И Надя рассказала ему: о бедности Савиных, о его страшном недуге и спросила, не может ли он попросить за него Грохотского, чтоб ему было дано время на лечение, и, если возможно, вспомоществование. Последнее она уж сама придумала: мысль о денежной помощи и в голову не приходила Савиной.

Генерал задумался.

— Вот видишь ли, моя душа, — сказал он, поразмыслив, — я узнаю, я порасспрошу о службе Савина, о нем самом, и тогда постараюсь устроить для него, что возможно. Если только он известен за добропорядочного чиновника, то я не сомневаюсь, что Грохотский не лишит его места и подождет выздоровления. Что касается до вспомоществования, я обещать успех тебе, разумеется, не могу, не зная ни положения Савина, ни мнения о нем его начальства; но во всяком случае я попытаюсь… У них еще, кажется, сын был болен недавно? Ведь это к ним ты тогда возила доктора?.. Ты, верно, их в самом деле очень любишь?

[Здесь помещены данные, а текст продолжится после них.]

-- pv_equiv track=rewrite | github.com/AviadBag/blockwise-simple-perms-counter | main.py | set_to_comp
-- ===== SOURCE A (Python) =====
-- from typing import List
--
-- N = 23
--
-- def set_to_comp(s: List[int]) -> List[int]:
--     if len(s) == 0:
--         return [N]
--
--     comp = []
--
--     first = 0
--     second = s[0]
--     for i in range(len(s)):
--         comp.append(second - first)
--         first = second
--
--         try:
--             second = s[i + 1]
--         except IndexError:
--             comp.append(N - first)
--
--     return comp
-- ===== SOURCE B (Python) =====
-- from typing import List
--
-- N = 23
--
-- def _gaps(prev: int, xs: List[int], last: int) -> List[int]:
--     # gaps of the boundary sequence prev, xs[0], ..., xs[-1], last, by divide and conquer
--     if not xs:
--         return [last - prev]
--     m = len(xs) // 2
--     return _gaps(prev, xs[:m], xs[m]) + _gaps(xs[m], xs[m + 1:], last)
--
-- def set_to_comp(s: List[int]) -> List[int]:
--     return _gaps(0, s, N)
-- ===== Notes on version B (the rewrite author's own statement) =====
-- stated objective: alternative
-- what changed: B computes the gaps by divide and conquer: it splits the list at its middle element and recursively concatenates the gaps of the two halves sharing that middle boundary, replacing A's left-to-right index loop with lookahead state and try/except IndexError.
import Mathlib
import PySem

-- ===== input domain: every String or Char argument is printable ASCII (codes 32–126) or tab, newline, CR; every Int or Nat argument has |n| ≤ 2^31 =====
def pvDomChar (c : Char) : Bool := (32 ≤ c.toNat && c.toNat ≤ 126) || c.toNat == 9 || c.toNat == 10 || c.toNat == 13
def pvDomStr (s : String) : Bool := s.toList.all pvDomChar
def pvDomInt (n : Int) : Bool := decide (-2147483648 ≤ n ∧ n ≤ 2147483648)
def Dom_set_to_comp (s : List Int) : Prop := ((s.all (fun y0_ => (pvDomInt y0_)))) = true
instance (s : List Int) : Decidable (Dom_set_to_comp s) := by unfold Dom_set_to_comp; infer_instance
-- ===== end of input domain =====

-- B computes the gaps by divide and conquer on the list, splitting at the middle element
-- (objective: alternative); equal return value on all inputs.

-- ===== PORT A =====
-- the body of A's `for i in range(len(s))` loop; state = (comp, first, second)
def pvStepA (s : List Int) (st : List Int × Int × Int) (i : Int) : List Int × Int × Int :=
  let comp := st.1 ++ [st.2.2 - st.2.1]
  let first := st.2.2
  match PySem.List.pyGet? s (i + 1) with
  | some v => (comp, first, v)
  | none => (comp ++ [23 - first], first, st.2.2)

def set_to_comp (s : List Int) : List Int :=
  if s.length = 0 then [23]
  else
    ((PySem.List.pyRange 0 (s.length : Int) 1).foldl (pvStepA s) ([], 0, s.headI)).1

-- ===== PORT B =====
-- _gaps in Source B: divide and conquer; xs[m] is in range since xs is nonempty, so getD is exact
def pvGapsDnC (prev : Int) (xs : List Int) (last : Int) : List Int :=
  if xs.length = 0 then [last - prev]
  else
    let m := xs.length / 2
    pvGapsDnC prev (xs.take m) (xs.getD m 0) ++ pvGapsDnC (xs.getD m 0) (xs.drop (m + 1)) last
termination_by xs.length
decreasing_by
  · simp only [List.length_take]; omega
  · simp only [List.length_drop]; omega

def set_to_comp_alt (s : List Int) : List Int := pvGapsDnC 0 s 23

-- ===== PRECONDITION & SPEC =====
def Spec_set_to_comp (s : List Int) (out : List Int) : Prop := out = set_to_comp_alt s
instance (s : List Int) (out : List Int) : Decidable (Spec_set_to_comp s out) := by unfold Spec_set_to_comp; infer_instance

-- ===== CLAIM (what is proved, stated in full; the proofs are below) =====
def Claim_equal_set_to_comp : Prop := ∀ (s : List Int), Dom_set_to_comp s → Spec_set_to_comp s (set_to_comp s)

-- ===== LEMMAS AND PROOFS =====

-- the common characterisation: gaps of the boundary sequence prev, xs..., last
def pvGapsW (prev : Int) (xs : List Int) (last : Int) : List Int :=
  match xs with
  | [] => [last - prev]
  | x :: rest => (x - prev) :: pvGapsW x rest last

theorem pvGapsW_append (l1 : List Int) : ∀ (prev x last : Int) (l2 : List Int),
    pvGapsW prev (l1 ++ x :: l2) last = pvGapsW prev l1 x ++ pvGapsW x l2 last := by
  induction l1 with
  | nil => intro prev x last l2; simp [pvGapsW]
  | cons y ys ih => intro prev x last l2; simp [pvGapsW, ih]

theorem pvDnC_eq_gapsW (n : ℕ) : ∀ (xs : List Int), xs.length ≤ n → ∀ (prev last : Int),
    pvGapsDnC prev xs last = pvGapsW prev xs last := by
  induction n with
  | zero =>
    intro xs hn prev last
    have : xs = [] := List.eq_nil_of_length_eq_zero (by omega)
    subst this; simp [pvGapsDnC, pvGapsW]
  | succ n ih =>
    intro xs hn prev last
    cases hxs : xs with
    | nil => simp [pvGapsDnC, pvGapsW]
    | cons x rest =>
      subst hxs
      rw [pvGapsDnC]
      have hlen : 0 < (x :: rest).length := by simp
      simp only [if_neg (by omega : ¬ (x :: rest).length = 0)]
      set xs := x :: rest
      set m := xs.length / 2 with hm
      have hmlt : m < xs.length := by omega
      have hsplit : xs = xs.take m ++ xs.getD m 0 :: xs.drop (m + 1) := by
        rw [List.getD_eq_getElem xs 0 hmlt]
        conv_lhs => rw [← List.take_append_drop m xs]
        rw [← List.getElem_cons_drop hmlt]
      rw [ih (xs.take m) (by simp [List.length_take]; omega) prev (xs.getD m 0),
          ih (xs.drop (m + 1)) (by simp [List.length_drop]; omega) (xs.getD m 0) last,
          ← pvGapsW_append]
      exact congrArg (fun l => pvGapsW prev l last) hsplit.symm


theorem pvLoopA (s : List Int) : ∀ (k j : ℕ), s.length - j = k → (hj : j < s.length) →
    ∀ (acc : List Int) (first : Int),
      ((PySem.List.pyRange (j : Int) (s.length : Int) 1).foldl (pvStepA s)
        (acc, first, s.getD j 0)).1 = acc ++ pvGapsW first (s.drop j) 23 := by
  intro k
  induction k with
  | zero => intro j hk hj; omega
  | succ k ih =>
    intro j hk hj acc first
    rw [PySem.List.pyRange_one_cons (by exact_mod_cast hj)]
    have hdrop : s.drop j = s.getD j 0 :: s.drop (j + 1) := by
      rw [List.getD_eq_getElem s 0 hj]
      exact (List.getElem_cons_drop hj).symm
    by_cases hlt : j + 1 < s.length
    · have hget : PySem.List.pyGet? s ((j : Int) + 1) = some (s.getD (j + 1) 0) := by
        have : ((j : Int) + 1) = ((j + 1 : ℕ) : Int) := by push_cast; ring
        rw [this, PySem.List.pyGet?_natCast, List.getElem?_eq_getElem hlt,
          List.getD_eq_getElem s 0 hlt]
      rw [List.foldl_cons]
      have hstep : pvStepA s (acc, first, s.getD j 0) (j : Int)
          = (acc ++ [s.getD j 0 - first], s.getD j 0, s.getD (j + 1) 0) := by
        simp [pvStepA, hget]
      rw [hstep]
      have := ih (j + 1) (by omega) hlt (acc ++ [s.getD j 0 - first]) (s.getD j 0)
      rw [show ((j : Int) + 1) = ((j + 1 : ℕ) : Int) by push_cast; ring, this,
        hdrop, pvGapsW]
      simp
    · have hend : j + 1 = s.length := by omega
      have hget : PySem.List.pyGet? s ((j : Int) + 1) = none := by
        have : ((j : Int) + 1) = ((j + 1 : ℕ) : Int) := by push_cast; ring
        rw [this, PySem.List.pyGet?_natCast, List.getElem?_eq_none (by omega)]
      rw [List.foldl_cons]
      have hstep : pvStepA s (acc, first, s.getD j 0) (j : Int)
          = (acc ++ [s.getD j 0 - first] ++ [23 - s.getD j 0], s.getD j 0, s.getD j 0) := by
        simp [pvStepA, hget]
      rw [hstep, PySem.List.pyRange_one_eq_nil (by omega)]
      have hdrop1 : s.drop (j + 1) = [] := by
        simp [hend]
      rw [hdrop, hdrop1]
      simp [pvGapsW]

-- ===== VERDICT (by name: the statement is the Claim_ definition above) =====
theorem set_to_comp_spec : Claim_equal_set_to_comp := by
  intro s _
  unfold Spec_set_to_comp set_to_comp_alt
  rw [pvDnC_eq_gapsW s.length s le_rfl]
  cases s with
  | nil => simp [set_to_comp, pvGapsW]
  | cons x xs =>
    have h0 : (0 : ℕ) < (x :: xs).length := by simp
    have := pvLoopA (x :: xs) (x :: xs).length 0 (by omega) h0 [] 0
    simpa [set_to_comp] using this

Надежда Николаевна подтвердила это и рассказала отцу все, что знала о Савиных. Беседа их была продолжительна и кончилась тем, что отец попросил свою балованную дочку не сокрушаться так о её друзьях, потому что, если бы не удалось ему выхлопотать Савину вспомоществование на лечение, то они вполне может рассчитывать на его личную помощь.

— Уладим как-нибудь! Не горюй, моя девчурка. Для тебя, ты знаешь, я всегда готов сделать все, что могу, и тем более рад помочь, если люди стоят сами по себе участия.

Надя вышла от отца немного успокоенная. Она знала, что он никогда не давал пустых обещаний и была уверена, что лечение Савина и помощь семье теперь обеспечены.

В расчете своем она не ошиблась. Молохов выхлопотал и вспомоществование, и все, что было нужно. Тем не менее, зрение Савина не только не поправилось, но, не далее как через неделю после поступления его в больницу, глазной доктор объявил, что болезнь его только можно было бы оттянуть, если б ранее захватить ее, но что она неизлечима.